Baudrillard : le devoir de consommer et de jouir

baudrillard.jpegUne des meilleures preuves que le principe et la finalité de la consommation n’est pas la jouissance est que celle-ci est aujourd’hui contrainte et institutionnalisée non pas comme droit ou comme plaisir, mais comme devoir du citoyen.

Le puritain se considérait lui-même, considérait sa propre personne comme une entreprise à faire fructifier pour la plus grande gloire de Dieu. Ses qualités « personnelles », son « caractère », à la production desquels il passait sa vie, étaient pour lui un capital à investir opportunément, à gérer sans spéculation ni gaspillage. À l’inverse, mais de la même façon, l’homme-consommateur se considère comme devant-jouir,comme une entreprise de jouissance et de satisfaction. Comme devant-être-heureux, amoureux, adulant/adulé, séduisant/séduit, participant, euphorique et dynamique. C’est le principe de maximisation de l’existence par multiplication des contacts, des relations, par usage intensif de signes, d’objets, par l’exploitation systématique de toutes les virtualités de jouissance.
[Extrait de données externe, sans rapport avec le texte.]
-- pv_equiv track=rewrite | github.com/uni-dubna-2023-fall/code | mychachv/homeworc_02.py | lensort
-- ===== SOURCE A (Python) =====
-- def lensort(lst):
--     upper = []
--     lower = []
--
--     for string in lst:
--         if string[0].isupper():
--             upper.append(string)
--         else:
--             lower.append(string)
--
--     upper.sort()
--     lower.sort()
--
--     return upper + lower
-- ===== SOURCE B (Python) =====
-- def lensort(lst):
--     return sorted(lst, key=lambda s: (not s[0].isupper(), s))
-- ===== Notes on version B (the rewrite author's own statement) =====
-- stated objective: idiomatic
-- what changed: Replaces the explicit partition into two lists, two sorts and a concatenation with a single keyed sort whose tuple key (not s[0].isupper(), s) orders upper-first strings before lower-first ones and alphabetically within each group.
import Mathlib
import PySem

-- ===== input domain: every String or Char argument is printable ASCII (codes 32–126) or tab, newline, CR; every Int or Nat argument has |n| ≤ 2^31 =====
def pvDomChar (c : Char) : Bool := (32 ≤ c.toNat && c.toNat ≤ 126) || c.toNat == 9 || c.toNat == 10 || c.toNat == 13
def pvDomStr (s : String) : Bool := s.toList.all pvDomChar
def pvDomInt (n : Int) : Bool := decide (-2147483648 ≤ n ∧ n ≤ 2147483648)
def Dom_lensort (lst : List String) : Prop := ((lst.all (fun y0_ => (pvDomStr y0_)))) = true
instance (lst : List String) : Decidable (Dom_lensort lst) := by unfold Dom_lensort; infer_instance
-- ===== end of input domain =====

-- B replaces A's explicit partition-into-two-lists + two sorts + concatenation with one
-- keyed sort (key = (not s[0].isupper(), s)); same cost, more idiomatic.


-- shared helper: the Python expression `s[0].isupper()` (both sources contain it verbatim);
-- `.getD false` is only reached on the empty string, which Pre_lensort excludes (IndexError)
def pvUpFirst (s : String) : Bool := ((PySem.Str.pyGet? s 0).map PySem.Chars.isupper).getD false

-- ===== PORT A =====
def lensort (lst : List String) : List String :=
  let p := lst.foldl
    (fun (acc : List String × List String) s =>
      if pvUpFirst s then (acc.1 ++ [s], acc.2) else (acc.1, acc.2 ++ [s]))
    ([], [])
  PySem.List.sorted p.1 (fun x => x) ++ PySem.List.sorted p.2 (fun x => x)

-- ===== PORT B =====
def lensort_alt (lst : List String) : List String :=
  PySem.List.sorted2 lst (fun s => !pvUpFirst s) (fun s => s)

-- ===== PRECONDITION & SPEC =====
-- Pre_ excludes lists containing an empty string, on which Python's s[0] raises IndexError (in A and in B).
def Pre_lensort (lst : List String) : Prop := ∀ s ∈ lst, s ≠ ""
instance (lst : List String) : Decidable (Pre_lensort lst) := by unfold Pre_lensort; infer_instance
def pvWitness_lensort : List String := ["Bc", "ab", "Zz", "ab"]
def Spec_lensort (lst : List String) (out : List String) : Prop := out = lensort_alt lst
instance (lst : List String) (out : List String) : Decidable (Spec_lensort lst out) := by unfold Spec_lensort; infer_instance

-- ===== CLAIM (what is proved, stated in full; the proofs are below) =====
def Claim_equal_lensort : Prop := ∀ (lst : List String), Dom_lensort lst → Pre_lensort lst → Spec_lensort lst (lensort lst)

-- ===== LEMMAS AND PROOFS =====

-- the tuple comparison used by sorted2 with first key (!pvUpFirst ·), second key id
def pvB2 (a b : String) : Bool :=
  decide ((!pvUpFirst a) < (!pvUpFirst b)) ||
    !decide ((!pvUpFirst b) < (!pvUpFirst a)) && decide (a < b)

theorem insertBy_congr_mem {α : Type} (b1 b2 : α → α → Bool) (x : α) (ys : List α)
    (h : ∀ y ∈ ys, b1 x y = b2 x y) :
    PySem.List.insertBy b1 x ys = PySem.List.insertBy b2 x ys := by
  induction ys with
  | nil => rfl
  | cons y ys ih =>
    simp only [PySem.List.insertBy, h y (by simp)]
    split <;> simp_all

theorem insertBy_append_right {α : Type} (b : α → α → Bool) (x : α) (U L : List α)
    (h : ∀ u ∈ U, b x u = false) :
    PySem.List.insertBy b x (U ++ L) = U ++ PySem.List.insertBy b x L := by
  induction U with
  | nil => rfl
  | cons u U ih =>
    simp only [List.cons_append, PySem.List.insertBy, h u (by simp)]
    simp only [Bool.false_eq_true, if_false, ih (fun v hv => h v (by simp [hv]))]

theorem insertBy_append_left {α : Type} (b : α → α → Bool) (x : α) (U L : List α)
    (h : ∀ l ∈ L, b x l = true) :
    PySem.List.insertBy b x (U ++ L) = PySem.List.insertBy b x U ++ L := by
  induction U with
  | nil =>
    cases L with
    | nil => rfl
    | cons l L => simp [PySem.List.insertBy, h l (by simp)]
  | cons u U ih =>
    simp only [List.cons_append, PySem.List.insertBy, ih]
    split <;> simp

-- partition loop of A = two filters
theorem lensort_fold_eq_filter (lst : List String) (U L : List String) :
    lst.foldl
      (fun (acc : List String × List String) s =>
        if pvUpFirst s then (acc.1 ++ [s], acc.2) else (acc.1, acc.2 ++ [s]))
      (U, L)
    = (U ++ lst.filter pvUpFirst, L ++ lst.filter (fun s => !pvUpFirst s)) := by
  induction lst generalizing U L with
  | nil => simp
  | cons s lst ih =>
    by_cases h : pvUpFirst s = true <;>
      simp [h, ih, List.append_assoc]

-- B's single keyed sort = sorted uppers ++ sorted lowers
theorem sorted2_eq_split (lst : List String) :
    PySem.List.sorted2 lst (fun s => !pvUpFirst s) (fun s => s)
    = PySem.List.sorted (lst.filter pvUpFirst) (fun x => x)
      ++ PySem.List.sorted (lst.filter (fun s => !pvUpFirst s)) (fun x => x) := by
  induction lst using List.reverseRecOn with
  | nil => rfl
  | append_singleton lst x ih =>
    have hB2 : PySem.List.sorted2 (lst ++ [x]) (fun s => !pvUpFirst s) (fun s => s)
        = PySem.List.insertBy pvB2 x
            (PySem.List.sorted2 lst (fun s => !pvUpFirst s) (fun s => s)) := by
      simp only [PySem.List.sorted2, List.foldl_append, List.foldl_cons, List.foldl_nil]
      rfl
    have hS : ∀ (ys : List String) (x : String),
        PySem.List.sorted (ys ++ [x]) (fun z => z)
        = PySem.List.insertBy (fun a b => decide (a < b)) x
            (PySem.List.sorted ys (fun z => z)) := by
      intro ys x
      rw [PySem.List.sorted_eq_foldl_insertBy, PySem.List.sorted_eq_foldl_insertBy,
        List.foldl_append]
      rfl
    have hUmem : ∀ u ∈ PySem.List.sorted (lst.filter pvUpFirst) (fun z => z),
        pvUpFirst u = true := by
      intro u hu
      rw [PySem.List.mem_sorted] at hu
      exact (List.mem_filter.mp hu).2
    have hLmem : ∀ l ∈ PySem.List.sorted (lst.filter (fun s => !pvUpFirst s)) (fun z => z),
        pvUpFirst l = false := by
      intro l hl
      rw [PySem.List.mem_sorted] at hl
      simpa using (List.mem_filter.mp hl).2
    rw [hB2, ih]
    by_cases hx : pvUpFirst x = true
    · -- x goes into the upper group
      rw [insertBy_append_left pvB2 x _ _
          (fun l hl => by simp [pvB2, hx, hLmem l hl]),
        insertBy_congr_mem pvB2 (fun a b => decide (a < b)) x _
          (fun u hu => by simp [pvB2, hx, hUmem u hu]),
        ← hS]
      simp [List.filter_append, hx]
    · -- x goes into the lower group
      rw [insertBy_append_right pvB2 x _ _
          (fun u hu => by simp [pvB2, hx, hUmem u hu]),
        insertBy_congr_mem pvB2 (fun a b => decide (a < b)) x _
          (fun l hl => by simp [pvB2, hx, hLmem l hl]),
        ← hS]
      simp [List.filter_append, hx]

-- ===== VERDICT (by name: the statement is the Claim_ definition above) =====
theorem lensort_spec : Claim_equal_lensort := by
  intro lst _ _
  show lensort lst = lensort_alt lst
  rw [lensort, lensort_alt, sorted2_eq_split, lensort_fold_eq_filter]
  simp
Il n’est pas question pour le consommateur, pour le citoyen moderne de se dérober à cette contrainte de bonheur et de jouissance, qui est l’équivalent dans la nouvelle éthique de la contrainte traditionnelle de travail et de production. L’homme moderne passe de moins en moins de sa vie à la production dans le travail, mais de plus en plus à la production et innovation continuelle de ses propres besoins et de son bien-être. Il doit veiller à mobiliser constamment toutes ses virtualités, toutes ses capacités consommatives. S’il l’oublie, on lui rappellera gentiment et instamment qu’il n’a pas le droit de ne pas être heureux. Il n’est donc pas vrai qu’il soit passif : c’est une activité continuelle qu’il déploie, qu’il doit déployer. Sinon, il courrait le risque de se contenter de ce qu’il a et de devenir asocial.